Default processing functions for data from NOAA weather models.

All public functions in this module have the same signature.

The functions accept:

  • latitude : float
  • longitude : float
  • elevation : float
  • init_time : pd.Timestamp
    Full datetime of a model initialization
  • start : pd.Timestamp
  • end : pd.Timestamp
  • load_forecast : function
    A function that accepts the arguments above and returns the correct data. Enables users to supply their own data independently of the module.
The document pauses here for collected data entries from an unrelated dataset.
-- pv_equiv track=rewrite | github.com/MomorioUHT/AetheriaDomainOfMoonshadowAndStarlight | [Hard]-ArthersLuminousOresConundrum.py | tiltLeft
-- ===== SOURCE A (Python) =====
-- def tiltLeft(grid: list):
--     for row in range(len(grid)):
--         stack = []
--         for col in range(len(grid[row])):
--             if grid[row][col] != ".":
--                 stack.append(grid[row][col])
--
--         for col in range(len(grid[row])):
--             grid[row][col] = stack[col] if col < len(stack) else "."
--
--     return grid
-- ===== SOURCE B (Python) =====
-- def tiltLeft(grid: list):
--     # stable in-place sort: cells equal to "." (key True) sort after all
--     # non-"." cells (key False), preserving relative order of each group
--     for row in grid:
--         row.sort(key=".".__eq__)
--     return grid
-- ===== Notes on version B (the rewrite author's own statement) =====
-- stated objective: idiomatic
-- what changed: Replaces the explicit compact-then-pad loops (auxiliary stack plus rebuild pass) with a stable in-place sort of each row keyed by 'cell == "."', so empty cells sink to the end and the compaction is delegated to the sort.
import Mathlib
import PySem

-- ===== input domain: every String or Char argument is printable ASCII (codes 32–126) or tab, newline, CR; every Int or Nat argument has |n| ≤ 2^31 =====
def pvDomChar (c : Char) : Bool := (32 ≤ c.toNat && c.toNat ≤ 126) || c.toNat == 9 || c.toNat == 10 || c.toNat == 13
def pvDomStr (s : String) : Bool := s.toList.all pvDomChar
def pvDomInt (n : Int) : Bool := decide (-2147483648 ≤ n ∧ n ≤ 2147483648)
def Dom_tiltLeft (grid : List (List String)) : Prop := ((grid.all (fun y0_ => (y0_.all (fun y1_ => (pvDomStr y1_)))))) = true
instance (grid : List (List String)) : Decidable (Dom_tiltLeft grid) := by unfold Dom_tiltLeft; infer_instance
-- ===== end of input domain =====

-- B replaces A's explicit compact-then-pad loops by a stable in-place sort of each row keyed by
-- cell == "." (idiomatic; both Pythons mutate the grid in place — equivalence here is about the returned value).

-- ===== PORT A =====
-- per-row body of A: build 'stack' of non-'.' cells, then rewrite every cell from it
def tiltRowA (row : List String) : List String :=
  let stack := (List.range row.length).foldl
    (fun s col => if row.getD col "" ≠ "." then s ++ [row.getD col ""] else s) []
  (List.range row.length).foldl
    (fun r col => r.set col (if col < stack.length then stack.getD col "" else ".")) row

def tiltLeft (grid : List (List String)) : List (List String) :=
  grid.map tiltRowA

-- ===== PORT B =====
-- per-row body of B: row.sort(key=".".__eq__) — Python's stable sort with a boolean key;
-- the bool key False/True is ported as the Int key 0/1 (Python orders booleans exactly as 0 < 1)
def tiltRowB (row : List String) : List String :=
  PySem.List.sorted row (fun s => if s = "." then (1 : Int) else 0) false

def tiltLeft_alt (grid : List (List String)) : List (List String) :=
  grid.map tiltRowB

-- ===== PRECONDITION & SPEC =====
def Spec_tiltLeft (grid : List (List String)) (out : List (List String)) : Prop := out = tiltLeft_alt grid
instance (grid : List (List String)) (out : List (List String)) : Decidable (Spec_tiltLeft grid out) := by unfold Spec_tiltLeft; infer_instance

-- ===== CLAIM (what is proved, stated in full; the proofs are below) =====
def Claim_equal_tiltLeft : Prop := ∀ (grid : List (List String)), Dom_tiltLeft grid → Spec_tiltLeft grid (tiltLeft grid)

-- ===== LEMMAS AND PROOFS =====

-- A's first loop builds exactly the filter of the scanned prefix
theorem stackA_eq (row : List String) (k : Nat) (hk : k ≤ row.length) :
    (List.range k).foldl
      (fun s col => if row.getD col "" ≠ "." then s ++ [row.getD col ""] else s) []
      = (row.take k).filter (· ≠ ".") := by
  induction k with
  | zero => simp
  | succ n ih =>
    have hn : n ≤ row.length := Nat.le_of_succ_le hk
    have hlt : n < row.length := hk
    have hg : row.getD n "" = row[n] := List.getD_eq_getElem _ _ hlt
    have ht : row.take (n+1) = row.take n ++ [row[n]] := by
      rw [List.take_add_one, List.getElem?_eq_getElem hlt]; rfl
    rw [List.range_succ, List.foldl_append, ih hn]
    simp only [List.foldl_cons, List.foldl_nil, hg]
    rw [ht, List.filter_append]
    by_cases h : row[n] = "." <;> simp [h]

-- A's second loop with an arbitrary per-index value function
theorem setA_eq (row : List String) (v : Nat → String) (k : Nat) (hk : k ≤ row.length) :
    (List.range k).foldl (fun r col => r.set col (v col)) row
      = (List.range k).map v ++ row.drop k := by
  induction k with
  | zero => simp
  | succ n ih =>
    have hn : n ≤ row.length := Nat.le_of_succ_le hk
    have hlt : n < row.length := hk
    rw [List.range_succ, List.foldl_append, ih hn]
    simp only [List.foldl_cons, List.foldl_nil, List.map_append, List.map_cons, List.map_nil]
    rw [List.set_append_right _ _ (by simp)]
    simp only [List.length_map, List.length_range, Nat.sub_self]
    rw [List.drop_eq_getElem_cons hlt, List.set_cons_zero]
    simp

-- the padded value function equals stack ++ replicate
theorem pad_eq (row : List String) (stack : List String) (hs : stack.length ≤ row.length) :
    (List.range row.length).map
        (fun col => if col < stack.length then stack.getD col "" else ".")
      = stack ++ List.replicate (row.length - stack.length) "." := by
  apply List.ext_getElem
  · simp [Nat.add_sub_cancel' hs]
  · intro i h1 h2
    simp only [List.getElem_map, List.getElem_range]
    by_cases hi : i < stack.length
    · rw [if_pos hi, List.getElem_append_left hi, List.getD_eq_getElem _ _ hi]
    · rw [if_neg hi, List.getElem_append_right (Nat.le_of_not_lt hi)]
      simp

theorem tiltRowA_eq (row : List String) :
    tiltRowA row
      = row.filter (· ≠ ".") ++ List.replicate (row.length - (row.filter (· ≠ ".")).length) "." := by
  unfold tiltRowA
  have hs : (row.filter (· ≠ ".")).length ≤ row.length := List.length_filter_le _ _
  rw [stackA_eq row row.length le_rfl, List.take_length,
    setA_eq row _ row.length le_rfl, List.drop_length, List.append_nil,
    pad_eq row _ hs]

-- ---- B side: the stable insertion sort with the 0/1 key separates non-dots from dots ----

-- abbreviation for B's comparison
def dotBefore (x y : String) : Bool :=
  decide ((if x = "." then (1 : Int) else 0) < (if y = "." then (1 : Int) else 0))

theorem insertBy_skip (x : String) (A D : List String)
    (hA : ∀ a ∈ A, dotBefore x a = false) :
    PySem.List.insertBy dotBefore x (A ++ D)
      = A ++ PySem.List.insertBy dotBefore x D := by
  induction A with
  | nil => simp
  | cons a as ih =>
    have ha : dotBefore x a = false := hA a (by simp)
    simp only [List.cons_append, PySem.List.insertBy, ha]
    simp only [Bool.false_eq_true, if_false]
    exact congrArg (a :: ·) (ih (fun b hb => hA b (by simp [hb])))

theorem sorted_dot_eq (row : List String) :
    tiltRowB row = row.filter (· ≠ ".") ++ row.filter (· = ".") := by
  unfold tiltRowB
  induction row using List.reverseRecOn with
  | nil => rfl
  | append_singleton xs x ih =>
    have hfold : PySem.List.sorted (xs ++ [x]) (fun s => if s = "." then (1 : Int) else 0) false
        = PySem.List.insertBy dotBefore x
            (PySem.List.sorted xs (fun s => if s = "." then (1 : Int) else 0) false) := by
      unfold PySem.List.sorted dotBefore
      simp [List.foldl_append]
    rw [hfold, ih]
    by_cases hx : x = "."
    · -- key x = 1: never before anything with key ≤ 1 → appended at the end
      have hA : ∀ a ∈ (xs.filter (· ≠ ".") ++ xs.filter (· = ".")) ++ ([] : List String),
          dotBefore x a = false := by
        intro a _
        by_cases h : a = "." <;> simp [dotBefore, hx, h]
      have h1 := insertBy_skip x _ [] hA
      simp only [List.append_nil] at h1
      rw [h1]
      simp [PySem.List.insertBy, List.filter_append, hx]
    · -- key x = 0: slips past the non-dots (key 0), lands before the first dot (key 1)
      have hA : ∀ a ∈ xs.filter (· ≠ "."), dotBefore x a = false := by
        intro a ha
        have ha' : ¬ a = "." := by simpa using (List.of_mem_filter ha)
        simp [dotBefore, hx, ha']
      rw [insertBy_skip x _ _ hA]
      have hD : PySem.List.insertBy dotBefore x (xs.filter (· = "."))
          = x :: xs.filter (· = ".") := by
        cases hD : xs.filter (· = ".") with
        | nil => rfl
        | cons d ds =>
          have hd : d = "." := by
            have := List.of_mem_filter (l := xs) (p := (· = "."))
              (a := d) (by rw [hD]; simp)
            simpa using this
          simp [PySem.List.insertBy, dotBefore, hx, hd]
      rw [hD, List.filter_append, List.filter_append]
      simp [hx]
  termination_by row.length

theorem dots_replicate (row : List String) :
    row.filter (· = ".") = List.replicate ((row.filter (· = ".")).length) "." := by
  rw [List.eq_replicate_length]
  intro b hb
  simpa using List.of_mem_filter hb

theorem filter_length_split (row : List String) :
    (row.filter (· ≠ ".")).length + (row.filter (· = ".")).length = row.length := by
  induction row with
  | nil => rfl
  | cons a as ih =>
    simp only [ne_eq, decide_not] at ih ⊢
    simp only [List.filter_cons]
    by_cases h : a = "." <;> simp [h] <;> omega

theorem tiltRowB_eq (row : List String) :
    tiltRowB row
      = row.filter (· ≠ ".") ++ List.replicate (row.length - (row.filter (· ≠ ".")).length) "." := by
  have h : (row.filter (· = ".")).length = row.length - (row.filter (· ≠ ".")).length := by
    have := filter_length_split row; omega
  rw [sorted_dot_eq, dots_replicate (row := row), h]

-- ===== VERDICT (by name: the statement is the Claim_ definition above) =====
theorem tiltLeft_spec : Claim_equal_tiltLeft := by
  intro grid _
  unfold Spec_tiltLeft tiltLeft tiltLeft_alt
  apply List.map_congr_left
  intro row _
  rw [tiltRowA_eq, tiltRowB_eq]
The functions return a tuple of:

  • ghi : pd.Series
  • dni : pd.Series
  • dhi : pd.Series
  • air_temperature : pd.Series
  • wind_speed : pd.Series
  • resampler : function
    A function that resamples data to the appropriate frequency. This function is to be applied to all forecast variables after power is calculated.
  • solar_position_calculator : function
    A function that returns solar position at the ghi forecast times (after internal interpolation, before external resampling). The function will return results immediately if solar position is already known or will call a solar position calculation algorithm and then return.

Most of the model functions return forecast data interpolated to 5 minute frequency. Interpolation to 5 minutes reduces the errors associated with solar position and irradiance to power models (these models assume instantaneous inputs). Why 5 minutes? It’s a round number that produces about 10 data points per hour, so it’s reasonable for hour average calculations. It is expected that after calculating power, users will apply the resampler function to both the weather and power forecasts. These functions may be most useful if the user would like to understand the performance of a NWP model with modest post-processing.

Several model functions return instantaneous data that is coincident with the NWP model forecast time (15 minutes or hourly, depending on the NWP model). The resamplers returned by these functions do not modify the data (though they do define the frequency attribute of the data’s DatetimeIndex). These functions may most useful if the user would like to understand the raw performance of a NWP model.

The functions in this module accept primitives (floats, strings, etc.) rather than objects defined in solarforecastarbiter.datamodel because we anticipate that these functions may be of more general use and that functions that accept primitives may be easier to maintain in the long run.


gfs_quarter_deg_3hour_to_hourly_mean(…[, …]) Take 3 hr GFS and convert it to hourly average data.
gfs_quarter_deg_hourly_to_hourly_mean(…[, …]) Take 1 hr GFS and convert it to hourly average data.
gfs_quarter_deg_to_hourly_mean(latitude, …) Hourly average forecasts derived from GFS 1, 3, and 12 hr frequency output.
hrrr_subhourly_to_hourly_mean(latitude, …) Hourly mean HRRR forecast.
hrrr_subhourly_to_subhourly_instantaneous(…) Subhourly (15 min) instantantaneous HRRR forecast.
nam_12km_cloud_cover_to_hourly_mean(…[, …]) Hourly average forecast.
nam_12km_hourly_to_hourly_instantaneous(…) Hourly instantantaneous forecast.
rap_cloud_cover_to_hourly_mean(latitude, …) Take hourly RAP instantantaneous cloud cover and convert it to hourly average forecasts.
rap_ghi_to_hourly_mean(latitude, longitude, …) Take hourly RAP instantantaneous irradiance and convert it to hourly average forecasts.
rap_ghi_to_instantaneous(latitude, …[, …]) Hourly instantantaneous RAP forecast.